P[ 2 women in sub committee | 6 men in committee ] = 0 ( 1 women in committee )

P[ 2 women in sub committee | 7 men in committee ] = 0

P[ 2 women in sub committee | at least one men in committee ] = 0.4286*0.0542 + 0.5714*0.2089 +0.5143*0.3483 + 0.3428*0.2709 + 0.1428*0.0975 + 0.0*0.0148 + 0*0.0007 = 0.0232 + 0.1194 + 0.1791 + 0.0929 + 0.0139 + 0 + 0 = 0.4285

P[ 3 women in sub committee ] = P[ 3 women in sub committee | 1 men in committee ]*P[ 1 men in committee ] + P[ 3 women in sub committee | 2 men in committee ]*P[ 2 men in committee ] +P[ 3 women in sub committee | 3 men in committee ]*P[ 3 men in committee ] +P[ 3 women in sub committee | 4 men in committee ]*P[ 4 men in committee ] +P[ 3 women in sub committee | 5 men in committee ]*P[ 5 men in committee ] +P[ 3 women in sub committee | 6 men in committee ]*P[ 6 men in committee ] +P[ 3 women in sub committee | 7 men in committee ]*P[ 7 men in committee ]

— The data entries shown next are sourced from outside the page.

-- pv_equiv track=rewrite | github.com/imbaHerby/Exercise | exercise.py | aboveBelow
-- ===== SOURCE A (Python) =====
-- def aboveBelow(nums: list, target: int) -> dict:
--     countS = countL = 0
--
--     for n in nums:
--         if n > target:
--             countL += 1
--         elif n < target:
--             countS += 1
--
--     return {
--         'above': countL,
--         'below': countS,
--     }
-- ===== SOURCE B (Python) =====
-- import bisect
--
-- def aboveBelow(nums: list, target: int) -> dict:
--     s = sorted(nums)
--     below = bisect.bisect_left(s, target)
--     above = len(s) - bisect.bisect_right(s, target)
--     return {
--         'above': above,
--         'below': below,
--     }
-- ===== Notes on version B (the rewrite author's own statement) =====
-- stated objective: alternative
-- what changed: B sorts a copy of the list and reads both counts off with bisect_left/bisect_right instead of A's single counting scan with two accumulators.
import Mathlib
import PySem

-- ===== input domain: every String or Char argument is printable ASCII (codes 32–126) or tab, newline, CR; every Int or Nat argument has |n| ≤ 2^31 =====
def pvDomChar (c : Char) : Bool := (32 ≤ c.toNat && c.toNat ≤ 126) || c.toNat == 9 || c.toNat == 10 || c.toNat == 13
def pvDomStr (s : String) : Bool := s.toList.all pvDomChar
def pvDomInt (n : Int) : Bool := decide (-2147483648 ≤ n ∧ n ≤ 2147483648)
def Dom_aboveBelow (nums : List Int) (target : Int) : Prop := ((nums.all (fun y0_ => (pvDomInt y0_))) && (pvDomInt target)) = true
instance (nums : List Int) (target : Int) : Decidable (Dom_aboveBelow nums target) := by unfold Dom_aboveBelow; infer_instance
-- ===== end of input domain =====

-- B replaces A's single counting scan by sort-a-copy + bisect_left/bisect_right range counting (alternative algorithm, not faster).


-- ===== PORT A =====
-- countS/countL accumulated over the list in order; dict literal is the association list in insertion order.
def aboveBelow (nums : List Int) (target : Int) : List (String × Int) :=
  let st := nums.foldl (fun (c : Int × Int) n =>
    if n > target then (c.1, c.2 + 1)
    else if n < target then (c.1 + 1, c.2)
    else c) (0, 0)
  [("above", st.2), ("below", st.1)]

-- ===== PORT B =====
def aboveBelow_alt (nums : List Int) (target : Int) : List (String × Int) :=
  let s := PySem.List.sorted nums (fun x => x) false
  let below : Int := (PySem.List.bisectLeft s target : Int)
  let above : Int := (s.length : Int) - (PySem.List.bisectRight s target : Int)
  [("above", above), ("below", below)]

-- ===== PRECONDITION & SPEC =====
def Spec_aboveBelow (nums : List Int) (target : Int) (out : List (String × Int)) : Prop := out = aboveBelow_alt nums target
instance (nums : List Int) (target : Int) (out : List (String × Int)) : Decidable (Spec_aboveBelow nums target out) := by unfold Spec_aboveBelow; infer_instance

-- ===== CLAIM (what is proved, stated in full; the proofs are below) =====
def Claim_equal_aboveBelow : Prop := ∀ (nums : List Int) (target : Int), Dom_aboveBelow nums target → Spec_aboveBelow nums target (aboveBelow nums target)

-- ===== LEMMAS AND PROOFS =====

/-- A's fold computes (countP (<t), countP (>t)). -/
lemma foldA_eq (nums : List Int) (target : Int) (a b : Int) :
    nums.foldl (fun (c : Int × Int) n =>
      if n > target then (c.1, c.2 + 1)
      else if n < target then (c.1 + 1, c.2)
      else c) (a, b)
    = (a + (nums.countP (fun n => n < target) : Int),
       b + (nums.countP (fun n => target < n) : Int)) := by
  induction nums generalizing a b with
  | nil => simp
  | cons x t ih =>
    by_cases hgt : x > target
    · simp [hgt, not_lt.mpr (le_of_lt hgt), ih]
      ring
    · by_cases hlt : x < target
      · simp [hgt, hlt, ih]
        ring
      · simp [hgt, hlt, ih]

/-- A monotone index characterisation pins down countP: if exactly the first k positions satisfy p,
    then countP p = k. -/
lemma countP_eq_of_prefix {p : Int → Bool} :
    ∀ (s : List Int) (k : Nat), k ≤ s.length →
    (∀ (j : Nat) (hj : j < s.length), j < k → p s[j]) →
    (∀ (j : Nat) (hj : j < s.length), k ≤ j → ¬ p s[j]) →
    s.countP p = k := by
  intro s
  induction s with
  | nil => intro k hk _ _; simpa using (Nat.le_zero.mp hk).symm
  | cons x t ih =>
    intro k hk h1 h2
    cases k with
    | zero =>
      have hx : ¬ p x := by simpa using h2 0 (by simp) (Nat.zero_le 0)
      have ht : t.countP p = 0 := by
        apply ih 0 (Nat.zero_le _) (by intro j hj hj0; omega)
        intro j hj _
        simpa using h2 (j+1) (by simpa using Nat.succ_lt_succ hj) (Nat.zero_le _)
      simp [hx, ht]
    | succ k' =>
      have hx : p x := by simpa using h1 0 (by simp) (Nat.succ_pos _)
      have ht : t.countP p = k' := by
        apply ih k' (by simpa using Nat.succ_le_succ_iff.mp hk)
        · intro j hj hjk
          simpa using h1 (j+1) (by simpa using Nat.succ_lt_succ hj) (Nat.succ_lt_succ hjk)
        · intro j hj hjk
          simpa using h2 (j+1) (by simpa using Nat.succ_lt_succ hj) (Nat.succ_le_succ hjk)
      simp [hx, ht]

/-- bisect_left on the sorted copy counts the elements strictly below the target. -/
lemma bisectLeft_countP (nums : List Int) (target : Int) :
    PySem.List.bisectLeft (PySem.List.sorted nums (fun x => x) false) target
      = nums.countP (fun n => n < target) := by
  set s := PySem.List.sorted nums (fun x => x) false with hs
  have hpw : s.Pairwise (fun a b => a ≤ b) := by
    simpa using PySem.List.sorted_pairwise nums (fun x => x)
  obtain ⟨hle, h1, h2⟩ := PySem.List.bisectLeft_spec s target hpw
  have hcs : s.countP (fun n => n < target) = PySem.List.bisectLeft s target := by
    apply countP_eq_of_prefix s _ hle
    · intro j hj hjk; simpa using h1 j hj hjk
    · intro j hj hjk; simpa using not_lt.mpr (h2 j hj hjk)
  have hperm : s.Perm nums := PySem.List.sorted_perm nums (fun x => x) false
  rw [← hperm.countP_eq, hcs]

/-- len - bisect_right on the sorted copy counts the elements strictly above the target. -/
lemma bisectRight_countP (nums : List Int) (target : Int) :
    nums.length - PySem.List.bisectRight (PySem.List.sorted nums (fun x => x) false) target
      = nums.countP (fun n => target < n) := by
  set s := PySem.List.sorted nums (fun x => x) false with hs
  have hpw : s.Pairwise (fun a b => a ≤ b) := by
    simpa using PySem.List.sorted_pairwise nums (fun x => x)
  obtain ⟨hle, h1, h2⟩ := PySem.List.bisectRight_spec s target hpw
  have hcs : s.countP (fun n => n ≤ target) = PySem.List.bisectRight s target := by
    apply countP_eq_of_prefix s _ hle
    · intro j hj hjk; simpa using h1 j hj hjk
    · intro j hj hjk; simpa using not_le.mpr (h2 j hj hjk)
  have hperm : s.Perm nums := PySem.List.sorted_perm nums (fun x => x) false
  have hlen : s.length = nums.length := hperm.length_eq
  have hadd : ∀ l : List Int, l.countP (fun n => target < n) + l.countP (fun n => n ≤ target) = l.length := by
    intro l
    induction l with
    | nil => simp
    | cons a t ih =>
      by_cases h : target < a
      · simp [h, not_le.mpr h]; omega
      · simp [h, not_lt.mp h]; omega
  have hsplit : s.countP (fun n => target < n) = s.length - s.countP (fun n => n ≤ target) := by
    have := hadd s
    omega
  rw [← hperm.countP_eq, hsplit, hcs, hlen]

-- ===== VERDICT (by name: the statement is the Claim_ definition above) =====
theorem aboveBelow_spec : Claim_equal_aboveBelow := by
  intro nums target _
  unfold Spec_aboveBelow aboveBelow aboveBelow_alt
  simp only [foldA_eq, zero_add]
  have hlen : (PySem.List.sorted nums (fun x => x) false).length = nums.length :=
    (PySem.List.sorted_perm nums (fun x => x) false).length_eq
  have hbr := bisectRight_countP nums target
  have hbrle : PySem.List.bisectRight (PySem.List.sorted nums (fun x => x) false) target ≤ nums.length := by
    have hpw : (PySem.List.sorted nums (fun x => x) false).Pairwise (fun a b => a ≤ b) := by
      simpa using PySem.List.sorted_pairwise nums (fun x => x)
    have := (PySem.List.bisectRight_spec _ target hpw).1
    omega
  rw [bisectLeft_countP, hlen]
  have h2 : ((nums.length : Int) - (PySem.List.bisectRight (PySem.List.sorted nums (fun x => x) false) target : Int))
      = (nums.countP (fun n => target < n) : Int) := by omega
  rw [h2]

P[ 3 women in sub committee | 1 men in committee ] = 6C3 / 7C3 = 0.5714

P[ 3 women in sub committee | 2 men in committee ] = 2C0*5C3 / 7C3 = 0.2857

P[ 3 women in sub committee | 3 men in committee ] = 3C0*4C3 / 7C3 = 0.1143

P[ 3 women in sub committee | 4 men in committee ] = 4C0*3C3 / 7C3 = 0.0286

P[ 3 women in sub committee | 5 men in committee ] = 0

P[ 3 women in sub committee | 6 men in committee ] = 0

P[ 3 women in sub committee | 7 men in committee ] = 0

P[ 3 women in sub committee | at least one men in committee ] = 0.5714*0.0542 + 0.2857*0.2089 + 0.1143*0.3483 + 0.0286*0.2709 + 0*0.0975 + 0*0.0148 + 0*0.0007 = 0.0309 + 0.0597 + 0.0398 + 0.0077 + 0 = 0.1381

P[ 0 women in sub committee | at least one men in committee ] = 0.0777

P[ 1 women in sub committee | at least one men in committee ] = 0.3496

P[ 2 women in sub committee | at least one men in committee ] = 0.4285

P[ 3 women in sub committee | at least one men in committee ] = 0.1381

Expected number of women = 0*0.0777 + 1*0.3496 + 2*0.4285 + 3*0.1381 = 0 + 0.3496 + 0.857 + 0.4143 = 1.62

This is detailed explanation of the question.

the solution used is the distribution of hyper geometric distribution, where direct results are used.